CUDA out of memory during server startup: Reduce --gpu-memory-utilization to 0.80 or lower --max-model-len to 4096. On a 24 GB GPU, Mistral-7B needs roughly 14 GB for weights, leaving 10 GB for the KV cache pool.

Cache hit rate stays at 0.0 after several turns: Confirm --enable-prefix-caching is present in the Docker command. Also check that temperature is set to 0.0 in requests; sampling with temperature > 0 does not affect caching, but verify the model is not being reloaded between requests by checking Docker logs for Loading model weights.

/metrics returns 404: Some older vLLM images disable the Prometheus endpoint by default. Add --enable-metrics to the Docker command, or upgrade to vllm/vllm-openai:latest.

Latency does not decrease despite rising hit rate: The cache is warming but the bottleneck may be decode (token generation), not prefill. Use --max-tokens 64 in your test requests to isolate prefill latency, or inspect vllm:time_to_first_token_seconds in the Prometheus output directly.

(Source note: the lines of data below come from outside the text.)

-- per-element walk over c copies of v from carry r < M: (r+c)/M boxes close, carry (r+c)%M
theorem perStep_replicate (M : Nat) (hM : 0 < M) (c : Nat) : ∀ (r : Nat), r < M → ∀ (t v : Int),
    List.foldl (perStep (M : Int)) (t, (r : Int)) (List.replicate c v)
      = (t + (((r + c) / M : Nat) : Int) * (M : Int) * v, (((r + c) % M : Nat) : Int)) := by
  induction c with
  | zero =>
      intro r hr t v
      simp [Nat.div_eq_of_lt hr, Nat.mod_eq_of_lt hr]
  | succ c ih =>
      intro r hr t v
      rw [List.replicate_succ, List.foldl_cons]
      have hstep : perStep (M : Int) (t, (r : Int)) v
          = (t + (((r + 1) / M : Nat) : Int) * (M : Int) * v, (((r + 1) % M : Nat) : Int)) := by
        simp only [perStep]
        have h1 : ((r : Int) + 1) = ((r + 1 : Nat) : Int) := by push_cast; ring
        rw [h1, PySem.Int.floordiv_natCast, PySem.Int.mod_natCast]
      rw [hstep, ih ((r+1) % M) (Nat.mod_lt _ hM)]
      have ha : (r + 1) % M + c + M * ((r+1)/M) = r + (c + 1) := by
        have := Nat.div_add_mod (r+1) M
        omega
      have hdiv : ((r+1) % M + c) / M + (r+1)/M = (r + (c+1)) / M := by
        rw [← ha, Nat.add_mul_div_left _ _ hM]
      have hmod : ((r+1) % M + c) % M = (r + (c+1)) % M := by
        rw [← ha, Nat.add_mul_mod_self_left]
      rw [Prod.ext_iff]
      constructor
      · simp only
        rw [← hdiv]
        push_cast
        ring
      · simp only
        rw [hmod]

-- B's per-distinct-value fold IS the per-element walk over the expanded list
theorem bfold_eq_perStep (M : Nat) (hM : 0 < M) (cnt : Int → Nat) :
    ∀ (ks : List Int) (r : Nat), r < M → ∀ (t : Int),
    List.foldl (fun (st : Int × Int) v =>
        (st.1 + PySem.Int.floordiv ((cnt v : Int) + st.2) (M : Int) * (M : Int) * v,
         PySem.Int.mod ((cnt v : Int) + st.2) (M : Int))) (t, (r : Int)) ks
      = List.foldl (perStep (M : Int)) (t, (r : Int))
          (ks.flatMap (fun v => List.replicate (cnt v) v)) := by
  intro ks
  induction ks with
  | nil => intro r hr t; simp
  | cons v ks ih =>
      intro r hr t
      rw [List.foldl_cons, List.flatMap_cons, List.foldl_append]
      rw [perStep_replicate M hM (cnt v) r hr t v]
      have hc : ((cnt v : Int) + (r : Int)) = ((r + cnt v : Nat) : Int) := by push_cast; ring
      simp only [hc, PySem.Int.floordiv_natCast, PySem.Int.mod_natCast]
      exact ih ((r + cnt v) % M) (Nat.mod_lt _ hM) _

-- a short tail (carry + length < M) closes no box
theorem perStep_short (M : Nat) (hM : 0 < M) : ∀ (l : List Int) (r : Nat) (t : Int),
    r + l.length < M →
    List.foldl (perStep (M : Int)) (t, (r : Int)) l = (t, ((r + l.length : Nat) : Int)) := by
  intro l
  induction l with
  | nil => intro r t h; simp
  | cons a l ih =>
      intro r t h
      rw [List.foldl_cons]
      have hstep : perStep (M : Int) (t, (r : Int)) a = (t, ((r + 1 : Nat) : Int)) := by
        simp only [perStep]
        have h1 : ((r : Int) + 1) = ((r + 1 : Nat) : Int) := by push_cast; ring
        rw [h1, PySem.Int.floordiv_natCast, PySem.Int.mod_natCast]
        have hd : (r + 1) / M = 0 := Nat.div_eq_of_lt (by simp at h; omega)
        have hm : (r + 1) % M = r + 1 := Nat.mod_eq_of_lt (by simp at h; omega)
        rw [hd, hm]
        simp
      rw [hstep, ih (r+1) t (by simp at h ⊢; omega)]
      congr 2
      simp
      try omega

-- a piece completing exactly one box (carry + length = M): total += M * last, carry 0
theorem perStep_full (M : Nat) (hM : 0 < M) : ∀ (l : List Int) (r : Nat) (t : Int),
    l ≠ [] → r + l.length = M →
    List.foldl (perStep (M : Int)) (t, (r : Int)) l
      = (t + (M : Int) * l.getD (l.length - 1) 0, (0 : Int)) := by
  intro l
  induction l with
  | nil => intro r t h _; exact absurd rfl h
  | cons a l ih =>
      intro r t _ hlen
      rw [List.foldl_cons]
      cases l with
      | nil =>
          have hr : r + 1 = M := by simpa using hlen
          simp only [perStep]
          have h1 : ((r : Int) + 1) = ((r + 1 : Nat) : Int) := by push_cast; ring
          rw [h1, PySem.Int.floordiv_natCast, PySem.Int.mod_natCast, hr]
          simp [Nat.div_self hM, Nat.mod_self]
          try ring
      | cons b l' =>
          have hstep : perStep (M : Int) (t, (r : Int)) a = (t, ((r + 1 : Nat) : Int)) := by
            simp only [perStep]
            have h1 : ((r : Int) + 1) = ((r + 1 : Nat) : Int) := by push_cast; ring
            rw [h1, PySem.Int.floordiv_natCast, PySem.Int.mod_natCast]
            have hlt : r + 1 < M := by simp at hlen; omega
            rw [Nat.div_eq_of_lt hlt, Nat.mod_eq_of_lt hlt]
            simp
          rw [hstep, ih (r+1) t (by simp) (by simp at hlen ⊢; omega)]
          congr 2

-- the per-element walk over any list from carry 0: one box per full chunk, min = chunk's last
theorem perStep_chunks (M : Nat) (hM : 0 < M) : ∀ (n : Nat) (l : List Int) (t : Int),
    l.length = n →
    List.foldl (perStep (M : Int)) (t, (0 : Int)) l
      = (t + (M : Int) * ∑ x ∈ Finset.range (l.length / M), l.getD (M * x + M - 1) 0,
         ((l.length % M : Nat) : Int)) := by
  intro n
  induction n using Nat.strong_induction_on with
  | _ n ih =>
    intro l t hlen
    by_cases hlt : l.length < M
    · have hq : l.length / M = 0 := Nat.div_eq_of_lt hlt
      have hr : l.length % M = l.length := Nat.mod_eq_of_lt hlt
      have h0 : ((0 : Nat) : Int) = (0 : Int) := rfl
      rw [← h0, perStep_short M hM l 0 t (by omega), hq, hr]
      simp
    · push_neg at hlt
      have hsplit : List.foldl (perStep (M : Int)) (t, (0 : Int)) l
          = List.foldl (perStep (M : Int))
              (List.foldl (perStep (M : Int)) (t, (0 : Int)) (l.take M)) (l.drop M) := by
        rw [← List.foldl_append, List.take_append_drop]
      have htlen : (l.take M).length = M := by simp; omega
      have hne : l.take M ≠ [] := by
        intro h; rw [h] at htlen; simp at htlen; omega
      have h0 : ((0 : Nat) : Int) = (0 : Int) := rfl
      have hfull := perStep_full M hM (l.take M) 0 t hne (by omega)
      rw [hsplit, ← h0, hfull]
      have hdlen : (l.drop M).length = l.length - M := by simp
      have hrec := ih (l.length - M) (by omega) (l.drop M)
        (t + (M : Int) * (l.take M).getD ((l.take M).length - 1) 0) (by omega)
      rw [hrec]
      have hq : l.length / M = (l.drop M).length / M + 1 := by
        rw [hdlen, ← Nat.add_div_right _ hM]
        congr 1
        omega
      have hmods : (l.drop M).length % M = l.length % M := by
        rw [hdlen]
        conv_rhs => rw [← Nat.sub_add_cancel hlt]
        rw [Nat.add_mod_right]
      rw [Prod.ext_iff]
      refine ⟨?_, by simp only; rw [hmods]⟩
      simp only
      rw [hq, Finset.sum_range_succ']
      have hget0 : (l.take M).getD ((l.take M).length - 1) 0 = l.getD (M * 0 + M - 1) 0 := by
        rw [htlen]
        have hidx : M * 0 + M - 1 = M - 1 := by omega
        rw [hidx, List.getD_eq_getElem?_getD, List.getD_eq_getElem?_getD, List.getElem?_take]
        rw [if_pos (by omega)]
      have hgets : ∀ x, (l.drop M).getD (M * x + M - 1) 0 = l.getD (M * (x + 1) + M - 1) 0 := by
        intro x
        have hx : M * (x + 1) = M * x + M := by ring
        have hidx2 : M * (x + 1) + M - 1 = M + (M * x + M - 1) := by rw [hx]; omega
        rw [List.getD_eq_getElem?_getD, List.getD_eq_getElem?_getD, hidx2, List.getElem?_drop]
      rw [hget0]
      simp only [hgets]
      push_cast
      ring

theorem sum_ite_count (ks : List Int) (w : Int) (C : Nat) :
    (ks.map (fun v => if v = w then C else 0)).sum = ks.count w * C := by
  induction ks with
  | nil => simp
  | cons a ks ih =>
      rw [List.map_cons, List.sum_cons, ih, List.count_cons]
      by_cases h : a = w
      · simp [h]; ring
      · have h2 : (w == a) = false := by simpa [beq_iff_eq] using Ne.symm h
        simp [h, h2]

-- the ascending sort is the concatenation of count-many copies of each distinct value ascending
theorem asc_flat (score : List Int) :
    PySem.List.sorted score (fun x => x) false
      = (PySem.List.sorted (PySem.Set.ofList score) (fun x => x) false).flatMap
          (fun v => List.replicate (score.count v) v) := by
  set ks := PySem.List.sorted (PySem.Set.ofList score) (fun x => x) false with hks
  have hperm_ks : ks.Perm (PySem.Set.ofList score) := PySem.List.sorted_perm _ _ _
  have hnd : ks.Nodup := hperm_ks.nodup_iff.mpr (PySem.Set.nodup_ofList score)
  have hmem : ∀ w : Int, w ∈ ks ↔ w ∈ score := by
    intro w
    rw [hperm_ks.mem_iff, PySem.Set.mem_ofList]
  -- counts agree
  have hcount : ∀ w : Int, (ks.flatMap (fun v => List.replicate (score.count v) v)).count w
      = score.count w := by
    intro w
    rw [List.flatMap, List.count_flatten, List.map_map]
    have hmapeq : (List.count w ∘ fun v => List.replicate (score.count v) v)
        = fun v => if v = w then score.count w else 0 := by
      funext v
      simp only [Function.comp]
      rw [List.count_replicate]
      by_cases h : v = w
      · simp [h]
      · have h2 : ¬ (v == w) := by simpa using h
        simp [h, h2]
    rw [hmapeq, sum_ite_count]
    by_cases h : w ∈ score
    · rw [List.count_eq_one_of_mem hnd ((hmem w).mpr h), one_mul]
    · rw [List.count_eq_zero_of_not_mem (fun hc => h ((hmem w).mp hc)),
          List.count_eq_zero_of_not_mem h]
  apply PySem.List.eq_of_perm_of_pairwise_le_of_injective (fun x => x) (fun _ _ h => h)
  · refine (PySem.List.sorted_perm _ _ _).trans (List.perm_iff_count.mpr ?_).symm
    intro w
    rw [hcount w]
  · exact PySem.List.sorted_pairwise _ _
  · -- pairwise ≤ on the flattened list
    rw [List.flatMap]
    rw [List.pairwise_flatten]
    constructor
    · intro l hl
      simp only [List.mem_map] at hl
      obtain ⟨v, _, rfl⟩ := hl
      exact List.pairwise_replicate.mpr (Or.inr le_rfl)
    · have hlt : ks.Pairwise (· < ·) := by
        have h1 : ks.Pairwise (· ≤ ·) := PySem.List.sorted_pairwise _ _
        have h2 : ks.Pairwise (· ≠ ·) := hnd
        exact (h1.and h2).imp (fun h => lt_of_le_of_ne h.1 h.2)
      refine List.Pairwise.map _ ?_ hlt
      intro a b hab x hx y hy
      rw [List.eq_of_mem_replicate hx, List.eq_of_mem_replicate hy]
      exact le_of_lt hab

ModuleNotFoundError: No module named 'metrics_scraper': Run monitor_cache.py from the directory where you saved the five files, or add that directory to PYTHONPATH: PYTHONPATH=. python monitor_cache.py.

Next Steps

  • Integrate with Grafana: scrape the vLLM /metrics endpoint with a Prometheus server and build a dashboard that alerts when gpu_prefix_cache_hit_rate drops below 0.4 for more than 60 seconds.
  • Test with MLA-based models: DeepSeek-V2-Lite and Kimi Moonlight are the models evaluated in [1]. Their Multi-Head Latent Attention architecture makes content-addressed caching especially effective; swap MODEL_ID to one of these and compare hit-rate curves against a GQA model.
  • Benchmark cache miss cost: add a --no-enable-prefix-caching run of the same session and compare TTFT distributions. This quantifies the latency penalty your users pay when cache eviction occurs under load.
  • Extend to tool-call traces: replace USER_TURNS with real tool-call/result pairs from your agent framework. The system prompt plus tool schemas form a long shared prefix that is the primary beneficiary of prefix caching in production agentic deployments.